Volgens een Rechtszaak (PDF), ingediend door de staat Texas samen met tien andere staten, zou Google gebruik maken van Facebook een overeenkomst hebben bereikt die het zoekmachinebedrijf toegang geeft tot de Gegevens van WhatsApp-gebruikers. In de rechtszaak staat dat Google "herhaaldelijk en schaamteloos het mededingingsrecht en de wetten inzake consumentenbescherming heeft geschonden".
Naast de huidige rechtszaak, die wordt gesteund door de staten Arkansas, Idaho, Indiana, Kentucky, Mississippi, Missouri, Noord- en Zuid-Dakota en Utah, hebben de staatsadvocaten-generaal van bijna alle Amerikaanse staten al in oktober 2020 een rechtszaak aangespannen, waarin Google wordt beschuldigd van misbruik van marktmacht. Het belangrijkste punt is de zoekvoorkeuren van het mobiele Android-besturingssysteem.
Exclusieve samenwerking tussen Google en Facebook
In de huidige rechtszaak wordt Google ervan beschuldigd een exclusieve samenwerking met Facebook aan te gaan met als doel het quasi-monopolie van de groep in stand te houden.

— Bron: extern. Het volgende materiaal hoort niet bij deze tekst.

-- pv_equiv track=rewrite | github.com/developeryesgames/nuvie-korean | tools/add_fmtowns_variants.py | find_dos_translation
-- ===== SOURCE A (Python) =====
-- def normalize_for_lookup(text):
--     """lookup용 정규화"""
--     # @ 제거
--     text = text.replace('@', '')
--     # 줄바꿈 정리
--     text = text.replace('\\n', '\n')
--     # 공백 정규화
--     text = ' '.join(text.split())
--     return text.strip()
--
-- def find_dos_translation(npc_num, dos_text, dos_translations):
--     """DOS 번역 찾기"""
--     npc_trans = dos_translations.get(npc_num, {})
--
--     # 정확히 일치
--     if dos_text in npc_trans:
--         return npc_trans[dos_text]
--
--     # 정규화해서 찾기
--     dos_norm = normalize_for_lookup(dos_text)
--     for eng, kor in npc_trans.items():
--         if normalize_for_lookup(eng) == dos_norm:
--             return kor
--
--     # 부분 일치 (DOS 텍스트가 일부만 있는 경우)
--     for eng, kor in npc_trans.items():
--         eng_norm = normalize_for_lookup(eng)
--         if dos_norm in eng_norm or eng_norm in dos_norm:
--             return kor
--
--     return None
-- ===== SOURCE B (Python) =====
-- def normalize_for_lookup(text):
--     text = text.replace('@', '')
--     text = text.replace('\\n', '\n')
--     text = ' '.join(text.split())
--     return text.strip()
--
-- def find_dos_translation(npc_num, dos_text, dos_translations):
--     npc_trans = dos_translations.get(npc_num, {})
--     dos_norm = normalize_for_lookup(dos_text)
--     norm_hit = None
--     sub_hit = None
--     for eng, kor in npc_trans.items():
--         if eng == dos_text:
--             return kor  # exact match: highest priority, unique key
--         eng_norm = normalize_for_lookup(eng)
--         if norm_hit is None and eng_norm == dos_norm:
--             norm_hit = kor
--         elif sub_hit is None and (dos_norm in eng_norm or eng_norm in dos_norm):
--             sub_hit = kor
--     return norm_hit if norm_hit is not None else sub_hit
-- ===== Notes on version B (the rewrite author's own statement) =====
-- stated objective: alternative
-- what changed: Fused A's three separate scans (exact membership, normalized scan, substring scan) into one priority-tracking pass that normalizes each key once, early-returning only on the exact match and recording the first normalized and first substring hits.
import Mathlib
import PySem

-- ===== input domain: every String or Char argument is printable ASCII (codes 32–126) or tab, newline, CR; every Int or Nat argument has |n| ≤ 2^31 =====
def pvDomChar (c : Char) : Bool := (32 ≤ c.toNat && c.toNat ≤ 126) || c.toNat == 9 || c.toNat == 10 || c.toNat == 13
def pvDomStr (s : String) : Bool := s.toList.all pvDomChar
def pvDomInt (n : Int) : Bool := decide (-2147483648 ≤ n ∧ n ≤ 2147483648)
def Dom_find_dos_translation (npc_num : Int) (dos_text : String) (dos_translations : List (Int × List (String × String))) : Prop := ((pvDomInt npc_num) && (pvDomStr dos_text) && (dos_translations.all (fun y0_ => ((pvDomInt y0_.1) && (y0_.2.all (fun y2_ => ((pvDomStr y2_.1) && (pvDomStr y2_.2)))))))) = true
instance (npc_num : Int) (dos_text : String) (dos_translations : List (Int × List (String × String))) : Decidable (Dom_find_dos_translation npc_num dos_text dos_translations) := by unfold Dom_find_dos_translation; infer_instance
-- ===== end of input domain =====

-- B fuses A's three scans (exact membership, normalized scan, substring scan) into one
-- priority-tracking pass that normalizes each key once (objective: alternative decomposition).

-- ===== PORT A =====
-- shared module-level helper normalize_for_lookup
def normalize_for_lookup (text : String) : String :=
  let t1 := PySem.Str.replace text "@" ""
  let t2 := PySem.Str.replace t1 "\\n" "\n"
  let t3 := PySem.Str.join " " (PySem.Str.split₀ t2)
  PySem.Str.strip t3

def find_dos_translation (npc_num : Int) (dos_text : String) (dos_translations : List (Int × List (String × String))) : Option String :=
  let npc_trans := (PySem.Dict.mk dos_translations).getD npc_num []
  let d := PySem.Dict.mk npc_trans
  if d.contains dos_text then d.get? dos_text
  else
    let dos_norm := normalize_for_lookup dos_text
    -- for eng, kor in npc_trans.items(): if normalize_for_lookup(eng) == dos_norm: return kor
    match npc_trans.find? (fun p => normalize_for_lookup p.1 == dos_norm) with
    | some p => some p.2
    | none =>
      -- for eng, kor in npc_trans.items(): eng_norm = …; if dos_norm in eng_norm or eng_norm in dos_norm: return kor
      match npc_trans.find? (fun p =>
          let eng_norm := normalize_for_lookup p.1
          PySem.Str.isIn dos_norm eng_norm || PySem.Str.isIn eng_norm dos_norm) with
      | some p => some p.2
      | none => none

-- ===== PORT B =====
-- the single pass: early return on exact, record first normalized hit and first substring hit
def find_dos_loop (dos_text dos_norm : String) :
    List (String × String) → Option String → Option String → Option String
  | [], norm_hit, sub_hit => if norm_hit.isSome then norm_hit else sub_hit
  | (eng, kor) :: rest, norm_hit, sub_hit =>
    if eng == dos_text then some kor
    else
      let eng_norm := normalize_for_lookup eng
      if norm_hit.isNone && (eng_norm == dos_norm) then
        find_dos_loop dos_text dos_norm rest (some kor) sub_hit
      else if sub_hit.isNone && (PySem.Str.isIn dos_norm eng_norm || PySem.Str.isIn eng_norm dos_norm) then
        find_dos_loop dos_text dos_norm rest norm_hit (some kor)
      else
        find_dos_loop dos_text dos_norm rest norm_hit sub_hit

def find_dos_translation_alt (npc_num : Int) (dos_text : String) (dos_translations : List (Int × List (String × String))) : Option String :=
  let npc_trans := (PySem.Dict.mk dos_translations).getD npc_num []
  let dos_norm := normalize_for_lookup dos_text
  find_dos_loop dos_text dos_norm npc_trans none none

-- ===== PRECONDITION & SPEC =====
def Spec_find_dos_translation (npc_num : Int) (dos_text : String) (dos_translations : List (Int × List (String × String))) (out : Option String) : Prop := out = find_dos_translation_alt npc_num dos_text dos_translations
instance (npc_num : Int) (dos_text : String) (dos_translations : List (Int × List (String × String))) (out : Option String) : Decidable (Spec_find_dos_translation npc_num dos_text dos_translations out) := by unfold Spec_find_dos_translation; infer_instance

-- ===== CLAIM (what is proved, stated in full; the proofs are below) =====
def Claim_equal_find_dos_translation : Prop := ∀ (npc_num : Int) (dos_text : String) (dos_translations : List (Int × List (String × String))), Dom_find_dos_translation npc_num dos_text dos_translations → Spec_find_dos_translation npc_num dos_text dos_translations (find_dos_translation npc_num dos_text dos_translations)

-- ===== LEMMAS AND PROOFS =====

-- first-match components of A's phases, over the raw item list
def pvExact (l : List (String × String)) (dt : String) : Option String :=
  (l.find? (fun p => p.1 == dt)).map (·.2)
def pvNorm (l : List (String × String)) (dn : String) : Option String :=
  (l.find? (fun p => normalize_for_lookup p.1 == dn)).map (·.2)
def pvSub (l : List (String × String)) (dn : String) : Option String :=
  (l.find? (fun p =>
    let en := normalize_for_lookup p.1
    PySem.Str.isIn dn en || PySem.Str.isIn en dn)).map (·.2)

theorem dict_get?_eq_find? (l : List (String × String)) (dt : String) :
    (PySem.Dict.mk l).get? dt = (l.find? (fun p => p.1 == dt)).map (·.2) := by
  induction l with
  | nil => rfl
  | cons p rest ih =>
    obtain ⟨k, v⟩ := p
    rw [PySem.Dict.get?_mk_cons, List.find?_cons]
    by_cases h : k == dt
    · simp [h]
    · simp [h, ih]

theorem pvNorm_sub_isIn {en dn : String} (h : en == dn) :
    (PySem.Str.isIn dn en || PySem.Str.isIn en dn) = true := by
  have : en = dn := by simpa using h
  subst this
  simp [PySem.Str.isIn_eq, PySem.Chars.isIn_iff_infix]

theorem find_dos_loop_eq (dt dn : String) (l : List (String × String))
    (nh sh : Option String) :
    find_dos_loop dt dn l nh sh =
      match pvExact l dt with
      | some v => some v
      | none =>
        match nh.or (pvNorm l dn) with
        | some v => some v
        | none => sh.or (pvSub l dn) := by
  induction l generalizing nh sh with
  | nil =>
    cases nh <;> cases sh <;> simp [find_dos_loop, pvExact, pvNorm, pvSub]
  | cons p rest ih =>
    obtain ⟨eng, kor⟩ := p
    by_cases hx : eng == dt
    · simp [find_dos_loop, hx, pvExact]
    · by_cases hn : normalize_for_lookup eng == dn
      · cases nh with
        | none =>
          simp only [find_dos_loop, hx, Bool.false_eq_true, if_neg, not_false_eq_true,
            Option.isNone_none, hn, Bool.and_self, if_pos, ih]
          simp [pvExact, pvNorm, hx, hn]
        | some v =>
          have hs : (PySem.Str.isIn dn (normalize_for_lookup eng) ||
              PySem.Str.isIn (normalize_for_lookup eng) dn) = true := pvNorm_sub_isIn hn
          cases sh with
          | none =>
            simp only [find_dos_loop, hx, Bool.false_eq_true, if_neg, not_false_eq_true,
              Option.isNone_some, Bool.false_and, Option.isNone_none, hs, Bool.and_self,
              if_pos, ih]
            simp [pvExact, pvNorm, hx, hn]
          | some w =>
            simp only [find_dos_loop, hx, Bool.false_eq_true, if_neg, not_false_eq_true,
              Option.isNone_some, Bool.false_and, ih]
            simp [pvExact, pvNorm, hx, hn]
      · by_cases hs : (PySem.Str.isIn dn (normalize_for_lookup eng) ||
            PySem.Str.isIn (normalize_for_lookup eng) dn) = true
        · cases sh with
          | none =>
            simp only [find_dos_loop, hx, Bool.false_eq_true, if_neg, not_false_eq_true,
              hn, Bool.and_false, Option.isNone_none, hs, Bool.and_self, if_pos, ih]
            simp only [PySem.Str.isIn_eq] at hs
            cases nh <;> simp [pvExact, pvNorm, pvSub, hx, hn, hs]
          | some w =>
            simp only [find_dos_loop, hx, Bool.false_eq_true, if_neg, not_false_eq_true,
              hn, Bool.and_false, Option.isNone_some, Bool.false_and, ih]
            simp only [PySem.Str.isIn_eq] at hs
            cases nh <;> simp [pvExact, pvNorm, pvSub, hx, hn, hs]
        · simp only [find_dos_loop, hx, Bool.false_eq_true, if_neg, not_false_eq_true,
            hn, Bool.and_false, hs, Bool.and_false, ih]
          simp only [PySem.Str.isIn_eq] at hs
          cases nh <;> cases sh <;> simp [pvExact, pvNorm, pvSub, hx, hn, hs]

-- ===== VERDICT (by name: the statement is the Claim_ definition above) =====
theorem find_dos_translation_spec : Claim_equal_find_dos_translation := by
  intro npc_num dos_text dos_translations _
  unfold Spec_find_dos_translation
  simp only [find_dos_translation, find_dos_translation_alt]
  generalize (PySem.Dict.mk dos_translations).getD npc_num [] = l
  rw [find_dos_loop_eq]
  rw [PySem.Dict.contains_eq_isSome_get?, dict_get?_eq_find?]
  by_cases hx : (l.find? (fun p => p.1 == dos_text)).isSome
  · obtain ⟨p, hp⟩ := Option.isSome_iff_exists.mp hx
    simp [hp, pvExact]
  · have hx' : l.find? (fun p => p.1 == dos_text) = none := by
      cases h : l.find? (fun p => p.1 == dos_text) <;> simp_all
    simp only [hx', Option.isSome_none, Bool.false_eq_true, if_neg, not_false_eq_true,
      pvExact, pvNorm, pvSub, Option.map_none, Option.none_or]
    cases hn : l.find? (fun p => normalize_for_lookup p.1 == normalize_for_lookup dos_text) with
    | some p => simp
    | none =>
      simp only [Option.map_none]
      cases hs : l.find? (fun p =>
          let en := normalize_for_lookup p.1
          PySem.Str.isIn (normalize_for_lookup dos_text) en ||
            PySem.Str.isIn en (normalize_for_lookup dos_text)) <;> simp
theorem bodyA_inv (g : List (List Int)) (L R : Int) (st) (i j : Nat)
    (hi : i < g.length) (hj : j < g.length)
    (h : st.2 = true ∨ QInv g L R (g.length : Int) st.1) :
    (bodyA g L R st i j).2 = true ∨ QInv g L R (g.length : Int) (bodyA g L R st i j).1 := by
  rcases h with htrue | hQ
  · left
    unfold bodyA
    split
    · simp [htrue]
    · exact htrue
  · unfold bodyA
    split
    · next hvis =>
      simp only [beq_iff_eq] at hvis
      have hiR : inRZ (g.length : Int) (i : Int) := ⟨Int.natCast_nonneg i, by exact_mod_cast hi⟩
      have hjR : inRZ (g.length : Int) (j : Int) := ⟨Int.natCast_nonneg j, by exact_mod_cast hj⟩
      by_cases hlen :
          1 < (bfsA g L R (g.length : Int) [((i : Int), (j : Int))]
            (pvSetVis st.1 (i : Int) (j : Int)) [((i : Int), (j : Int))]).2.length
      · left
        simp [hlen]
      · right
        have hEP : ¬ EP g L R (g.length : Int) (i : Int) (j : Int) := by
          intro hep
          exact hlen (bfs_start g L R (g.length : Int) st.1 (i : Int) (j : Int) hQ hiR hjR hep)
        have hone :
            (bfsA g L R (g.length : Int) [((i : Int), (j : Int))]
              (pvSetVis st.1 (i : Int) (j : Int)) [((i : Int), (j : Int))]).2.length = 1 := by
          have := bfs_blen_mono g L R (g.length : Int) [((i : Int), (j : Int))]
            (pvSetVis st.1 (i : Int) (j : Int)) [((i : Int), (j : Int))]
          simp only [List.length_cons, List.length_nil] at this ⊢
          omega
        have hun := bfs_unchanged g L R (g.length : Int) [((i : Int), (j : Int))]
          (pvSetVis st.1 (i : Int) (j : Int)) [((i : Int), (j : Int))] (by simpa using hone)
        rw [hun]
        exact Q_setVis g L R (g.length : Int) st.1 (i : Int) (j : Int) hQ hiR hjR hEP
    · exact Or.inr hQ

theorem v0_Q (g : List (List Int)) (L R : Int) :
    QInv g L R (g.length : Int) (List.replicate g.length (List.replicate g.length (0 : Int))) := by
  intro y x hy hx _
  rcases hy with ⟨hy0, hy1⟩
  rcases hx with ⟨hx0, hx1⟩
  have h1 : y.toNat < g.length := by omega
  have h2 : x.toNat < g.length := by omega
  unfold pvVis
  simp [List.getD_eq_getElem?_getD, List.getElem?_replicate, h1, h2]

theorem A_true (g : List (List Int)) (L R : Int) (h : hasEdgeZ g L R) :
    move_people g L R = true := by
  rw [move_people_eq]
  have hinv := foldl_pres
    (P := fun (st : List (List Int) × Bool) => st.2 = true ∨ QInv g L R (g.length : Int) st.1)
    (List.range g.length)
    (fun a i hi ha => foldl_pres (List.range g.length)
      (fun a' j hj ha' =>
        bodyA_inv g L R a' i j (List.mem_range.1 hi) (List.mem_range.1 hj) ha') ha)
    (Or.inr (show QInv g L R (g.length : Int)
      ((List.replicate g.length (List.replicate g.length (0 : Int)), false) :
        List (List Int) × Bool).1 from v0_Q g L R))
  rcases hinv with htrue | hQ
  · exact htrue
  · exfalso
    obtain ⟨y, x, hy, hx, hEP⟩ := h
    have h0 := hQ y x hy hx hEP
    have hcov := range_fold_all
      (fun st i => (List.range g.length).foldl (fun st j => bodyA g L R st i j) st) g.length
      (fun st i => ∀ j, j < g.length → pvVis st.1 (i : Int) (j : Int) ≠ 0)
      (fun a k m hk => by
        intro j hj
        exact foldl_pres (List.range g.length)
          (fun a' j' _ ha' => bodyA_vis_pres g L R a' m j' (k : Int) (j : Int) ha') (hk j hj))
      (fun a k hk => by
        intro j hj
        exact range_fold_all (fun st j => bodyA g L R st k j) g.length
          (fun st j => pvVis st.1 (k : Int) (j : Int) ≠ 0)
          (fun a' j' m' hj' => bodyA_vis_pres g L R a' k m' (k : Int) (j' : Int) hj')
          (fun a' j' _ => bodyA_vis_self g L R a' k j') a j hj)
      (List.replicate g.length (List.replicate g.length (0 : Int)), false) y.toNat
      (by rcases hy with ⟨h1, h2⟩; omega)
    have hcov2 := hcov x.toNat (by rcases hx with ⟨h1, h2⟩; omega)
    have hcast : pvVis (((List.range g.length).foldl (fun st i =>
        (List.range g.length).foldl (fun st j => bodyA g L R st i j) st)
        (List.replicate g.length (List.replicate g.length (0 : Int)), false)).1)
        ((y.toNat : Nat) : Int) ((x.toNat : Nat) : Int) =
        pvVis (((List.range g.length).foldl (fun st i =>
        (List.range g.length).foldl (fun st j => bodyA g L R st i j) st)
        (List.replicate g.length (List.replicate g.length (0 : Int)), false)).1) y x := by
      unfold pvVis
      rw [Int.toNat_natCast, Int.toNat_natCast]
    rw [hcast] at hcov2
    exact hcov2 h0

theorem A_false (g : List (List Int)) (L R : Int) (h : ¬ hasEdgeZ g L R) :
    move_people g L R = false := by
  rw [move_people_eq]
  have hno : ∀ y x : Int, inRZ (g.length : Int) y → inRZ (g.length : Int) x →
      ¬ EP g L R (g.length : Int) y x := fun y x hy hx hep => h ⟨y, x, hy, hx, hep⟩
  apply foldl_pres (P := fun (st : List (List Int) × Bool) => st.2 = false)
  · intro a i hi ha
    apply foldl_pres (P := fun (st : List (List Int) × Bool) => st.2 = false)
    · intro a' j hj ha'
      exact bodyA_false_pres g L R a' i j (List.mem_range.1 hi) (List.mem_range.1 hj) hno ha'
    · exact ha
  · rfl

theorem foldl_or {β : Type} (l : List β) (f : β → Bool) (b : Bool) :
    l.foldl (fun acc x => acc || f x) b = (b || l.any f) := by
  induction l generalizing b with
  | nil => simp
  | cons c t ih => rw [List.foldl_cons, ih, List.any_cons, Bool.or_assoc]

theorem foldl_fn_congr {α β : Type} (l : List β) (f f' : α → β → α) (a : α)
    (h : ∀ acc x, x ∈ l → f acc x = f' acc x) : l.foldl f a = l.foldl f' a := by
  induction l generalizing a with
  | nil => rfl
  | cons b t ih =>
    rw [List.foldl_cons, List.foldl_cons, h a b (List.mem_cons_self)]
    exact ih _ (fun acc x hx => h acc x (List.mem_cons_of_mem _ hx))

theorem two_if_or (m a b : Bool) :
    (if b = true then true else if a = true then true else m) = (m || (a || b)) := by
  cases m <;> cases a <;> cases b <;> rfl

theorem alt_any (g : List (List Int)) (L R : Int) :
    move_people_alt g L R =
      (List.range g.length).any (fun i => (List.range g.length).any (fun j =>
        (decide (j + 1 < g.length) && bCond g L R i j i (j + 1)) ||
        (decide (i + 1 < g.length) && bCond g L R i j (i + 1) j))) := by
  unfold move_people_alt
  rw [foldl_fn_congr _ _
    (fun (moved : Bool) (i : Nat) => moved || (List.range g.length).any (fun j =>
      (decide (j + 1 < g.length) && bCond g L R i j i (j + 1)) ||
      (decide (i + 1 < g.length) && bCond g L R i j (i + 1) j))) false ?_]
  · rw [foldl_or]
    simp
  · intro acc i _
    rw [foldl_fn_congr _ _
      (fun (moved : Bool) (j : Nat) => moved ||
        ((decide (j + 1 < g.length) && bCond g L R i j i (j + 1)) ||
         (decide (i + 1 < g.length) && bCond g L R i j (i + 1) j))) acc ?_]
    · rw [foldl_or]
    · intro acc' j _
      exact two_if_or acc' _ _

theorem pvCell_cast (g : List (List Int)) (i j : Nat) :
    pvCell g (i : Int) (j : Int) = bCell g i j := by
  unfold pvCell bCell
  rw [Int.toNat_natCast, Int.toNat_natCast]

Daartoe, volgens de verklaring van eis (pagina 57), ging Google naar verluidt een overeenkomst aan in 2015, kort nadat WhatsApp werd gekocht door Facebook, dat de groep "toegang gaf tot miljoenen end-to-end gecodeerde WhatsApp-berichten, foto's, video's en audiobestanden van Amerikanen".
Of deze beschuldiging daadwerkelijk waar is, moet in de lopende procedure worden opgehelderd. Daartoe evalueren de rechtbanken onder meer talrijke interne bedrijfsdocumenten, waarvan sommige echter in de gepubliceerde rechtszaak zijn geblindeerd.
Het is echter technisch niet mogelijk voor Google om toegang te krijgen tot de end-to-end gecodeerde communicatie. Het is dan ook zeer waarschijnlijk dat Google op grond van de overeenkomst slechts tot april 2016 toegang kreeg tot de WhatsApp-gegevens, omdat er voor die datum geen versleuteling bestond. Bovendien zou het mogelijk zijn dat Google nog steeds back-ups van WhatsApp-gebruikers evalueert omdat deze ongecodeerd worden opgeslagen.
Manipulatie in online reclame
Naast de beschuldiging van misbruik van gegevens wordt Google in de rechtszaak ook beschuldigd van manipulatie van online reclame. Concreet gaat het om zogenaamde header bidding, waarbij website-exploitanten hun advertentieruimte parallel op verschillende reclamemarkten kunnen aanbieden.
Volgens de rechtszaak zag Google dit als een bedreiging voor zijn bedrijfsmodel. Het bedrijf wordt er daarom van beschuldigd dat het headerbieden heeft overgenomen, maar de advertenties vervolgens zo heeft gemanipuleerd dat Google-advertenties werden gespeeld, zelfs als een concurrent een hoger bod op de advertentieruimte had uitgebracht. In een Verklaring Google heeft alle aanklachten afgewezen.